INSTRUCTIONS FOR THE TASK:
Nothing in the records that follow should differ once you have copied them out.

Dataset entries:
::::::::

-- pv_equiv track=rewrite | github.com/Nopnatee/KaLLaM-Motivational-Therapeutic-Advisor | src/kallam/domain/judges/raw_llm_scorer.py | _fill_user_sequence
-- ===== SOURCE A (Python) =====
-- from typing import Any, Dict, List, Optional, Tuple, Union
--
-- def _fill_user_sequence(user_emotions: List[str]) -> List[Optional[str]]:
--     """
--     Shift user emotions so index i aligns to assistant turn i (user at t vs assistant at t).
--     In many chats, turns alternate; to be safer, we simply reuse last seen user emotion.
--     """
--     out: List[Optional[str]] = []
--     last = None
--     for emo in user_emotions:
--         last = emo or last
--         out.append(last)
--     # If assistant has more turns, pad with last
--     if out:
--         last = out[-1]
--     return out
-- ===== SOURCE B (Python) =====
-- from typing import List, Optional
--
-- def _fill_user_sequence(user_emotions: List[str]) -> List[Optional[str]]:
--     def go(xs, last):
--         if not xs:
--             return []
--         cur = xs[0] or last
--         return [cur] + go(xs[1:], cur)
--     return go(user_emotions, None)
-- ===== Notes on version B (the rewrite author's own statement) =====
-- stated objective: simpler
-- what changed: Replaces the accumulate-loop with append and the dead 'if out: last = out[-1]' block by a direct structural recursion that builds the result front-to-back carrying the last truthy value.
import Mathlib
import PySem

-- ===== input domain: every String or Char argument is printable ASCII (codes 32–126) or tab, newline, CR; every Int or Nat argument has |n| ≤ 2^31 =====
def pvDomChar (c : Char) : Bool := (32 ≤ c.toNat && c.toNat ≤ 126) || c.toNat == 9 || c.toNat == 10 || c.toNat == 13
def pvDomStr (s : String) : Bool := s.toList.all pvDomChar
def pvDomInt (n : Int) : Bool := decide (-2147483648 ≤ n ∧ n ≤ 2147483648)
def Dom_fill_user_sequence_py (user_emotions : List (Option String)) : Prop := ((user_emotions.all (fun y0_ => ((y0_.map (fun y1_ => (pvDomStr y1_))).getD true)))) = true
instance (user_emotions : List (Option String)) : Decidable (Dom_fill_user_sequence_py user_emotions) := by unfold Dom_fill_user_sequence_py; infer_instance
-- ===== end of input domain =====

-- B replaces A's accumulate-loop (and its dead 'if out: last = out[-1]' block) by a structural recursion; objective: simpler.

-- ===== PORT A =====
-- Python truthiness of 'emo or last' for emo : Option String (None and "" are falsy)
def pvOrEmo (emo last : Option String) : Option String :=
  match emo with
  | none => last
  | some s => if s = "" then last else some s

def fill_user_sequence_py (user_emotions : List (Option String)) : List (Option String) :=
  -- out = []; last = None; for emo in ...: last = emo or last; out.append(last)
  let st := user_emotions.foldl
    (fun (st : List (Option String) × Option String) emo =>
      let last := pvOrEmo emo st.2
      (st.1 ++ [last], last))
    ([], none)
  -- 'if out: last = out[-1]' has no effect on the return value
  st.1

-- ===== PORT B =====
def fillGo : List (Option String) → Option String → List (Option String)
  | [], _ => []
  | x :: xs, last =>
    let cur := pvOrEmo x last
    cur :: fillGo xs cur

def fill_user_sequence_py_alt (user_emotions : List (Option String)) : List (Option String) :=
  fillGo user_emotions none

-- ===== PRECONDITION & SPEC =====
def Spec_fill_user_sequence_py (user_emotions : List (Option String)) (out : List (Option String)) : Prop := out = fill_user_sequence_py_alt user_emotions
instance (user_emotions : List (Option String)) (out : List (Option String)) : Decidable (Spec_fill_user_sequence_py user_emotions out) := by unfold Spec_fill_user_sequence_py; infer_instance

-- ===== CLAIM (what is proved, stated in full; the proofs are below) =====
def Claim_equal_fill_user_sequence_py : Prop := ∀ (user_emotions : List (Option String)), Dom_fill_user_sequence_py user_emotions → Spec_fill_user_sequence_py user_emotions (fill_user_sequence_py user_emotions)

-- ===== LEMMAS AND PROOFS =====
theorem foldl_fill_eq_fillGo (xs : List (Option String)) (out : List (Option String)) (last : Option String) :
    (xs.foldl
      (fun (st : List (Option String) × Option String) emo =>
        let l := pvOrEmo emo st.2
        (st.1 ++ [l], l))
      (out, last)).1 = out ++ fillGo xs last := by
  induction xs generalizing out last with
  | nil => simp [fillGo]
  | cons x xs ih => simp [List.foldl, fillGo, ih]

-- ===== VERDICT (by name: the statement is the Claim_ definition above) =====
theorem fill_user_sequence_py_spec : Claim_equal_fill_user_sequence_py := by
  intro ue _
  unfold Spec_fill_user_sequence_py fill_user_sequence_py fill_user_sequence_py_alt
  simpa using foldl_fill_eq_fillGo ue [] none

::::::::

OUTPUT FOR THIS TASK:
-- pv_equiv track=rewrite | github.com/Nopnatee/KaLLaM-Motivational-Therapeutic-Advisor | src/kallam/domain/judges/raw_llm_scorer.py | _fill_user_sequence
-- ===== SOURCE A (Python) =====
-- from typing import Any, Dict, List, Optional, Tuple, Union
--
-- def _fill_user_sequence(user_emotions: List[str]) -> List[Optional[str]]:
--     """
--     Shift user emotions so index i aligns to assistant turn i (user at t vs assistant at t).
--     In many chats, turns alternate; to be safer, we simply reuse last seen user emotion.
--     """
--     out: List[Optional[str]] = []
--     last = None
--     for emo in user_emotions:
--         last = emo or last
--         out.append(last)
--     # If assistant has more turns, pad with last
--     if out:
--         last = out[-1]
--     return out
-- ===== SOURCE B (Python) =====
-- from typing import List, Optional
--
-- def _fill_user_sequence(user_emotions: List[str]) -> List[Optional[str]]:
--     def go(xs, last):
--         if not xs:
--             return []
--         cur = xs[0] or last
--         return [cur] + go(xs[1:], cur)
--     return go(user_emotions, None)
-- ===== Notes on version B (the rewrite author's own statement) =====
-- stated objective: simpler
-- what changed: Replaces the accumulate-loop with append and the dead 'if out: last = out[-1]' block by a direct structural recursion that builds the result front-to-back carrying the last truthy value.
import Mathlib
import PySem

-- ===== input domain: every String or Char argument is printable ASCII (codes 32–126) or tab, newline, CR; every Int or Nat argument has |n| ≤ 2^31 =====
def pvDomChar (c : Char) : Bool := (32 ≤ c.toNat && c.toNat ≤ 126) || c.toNat == 9 || c.toNat == 10 || c.toNat == 13
def pvDomStr (s : String) : Bool := s.toList.all pvDomChar
def pvDomInt (n : Int) : Bool := decide (-2147483648 ≤ n ∧ n ≤ 2147483648)
def Dom_fill_user_sequence_py (user_emotions : List (Option String)) : Prop := ((user_emotions.all (fun y0_ => ((y0_.map (fun y1_ => (pvDomStr y1_))).getD true)))) = true
instance (user_emotions : List (Option String)) : Decidable (Dom_fill_user_sequence_py user_emotions) := by unfold Dom_fill_user_sequence_py; infer_instance
-- ===== end of input domain =====

-- B replaces A's accumulate-loop (and its dead 'if out: last = out[-1]' block) by a structural recursion; objective: simpler.

-- ===== PORT A =====
-- Python truthiness of 'emo or last' for emo : Option String (None and "" are falsy)
def pvOrEmo (emo last : Option String) : Option String :=
  match emo with
  | none => last
  | some s => if s = "" then last else some s

def fill_user_sequence_py (user_emotions : List (Option String)) : List (Option String) :=
  -- out = []; last = None; for emo in ...: last = emo or last; out.append(last)
  let st := user_emotions.foldl
    (fun (st : List (Option String) × Option String) emo =>
      let last := pvOrEmo emo st.2
      (st.1 ++ [last], last))
    ([], none)
  -- 'if out: last = out[-1]' has no effect on the return value
  st.1

-- ===== PORT B =====
def fillGo : List (Option String) → Option String → List (Option String)
  | [], _ => []
  | x :: xs, last =>
    let cur := pvOrEmo x last
    cur :: fillGo xs cur

def fill_user_sequence_py_alt (user_emotions : List (Option String)) : List (Option String) :=
  fillGo user_emotions none

-- ===== PRECONDITION & SPEC =====
def Spec_fill_user_sequence_py (user_emotions : List (Option String)) (out : List (Option String)) : Prop := out = fill_user_sequence_py_alt user_emotions
instance (user_emotions : List (Option String)) (out : List (Option String)) : Decidable (Spec_fill_user_sequence_py user_emotions out) := by unfold Spec_fill_user_sequence_py; infer_instance

-- ===== CLAIM (what is proved, stated in full; the proofs are below) =====
def Claim_equal_fill_user_sequence_py : Prop := ∀ (user_emotions : List (Option String)), Dom_fill_user_sequence_py user_emotions → Spec_fill_user_sequence_py user_emotions (fill_user_sequence_py user_emotions)

-- ===== LEMMAS AND PROOFS =====
theorem foldl_fill_eq_fillGo (xs : List (Option String)) (out : List (Option String)) (last : Option String) :
    (xs.foldl
      (fun (st : List (Option String) × Option String) emo =>
        let l := pvOrEmo emo st.2
        (st.1 ++ [l], l))
      (out, last)).1 = out ++ fillGo xs last := by
  induction xs generalizing out last with
  | nil => simp [fillGo]
  | cons x xs ih => simp [List.foldl, fillGo, ih]

-- ===== VERDICT (by name: the statement is the Claim_ definition above) =====
theorem fill_user_sequence_py_spec : Claim_equal_fill_user_sequence_py := by
  intro ue _
  unfold Spec_fill_user_sequence_py fill_user_sequence_py fill_user_sequence_py_alt
  simpa using foldl_fill_eq_fillGo ue [] none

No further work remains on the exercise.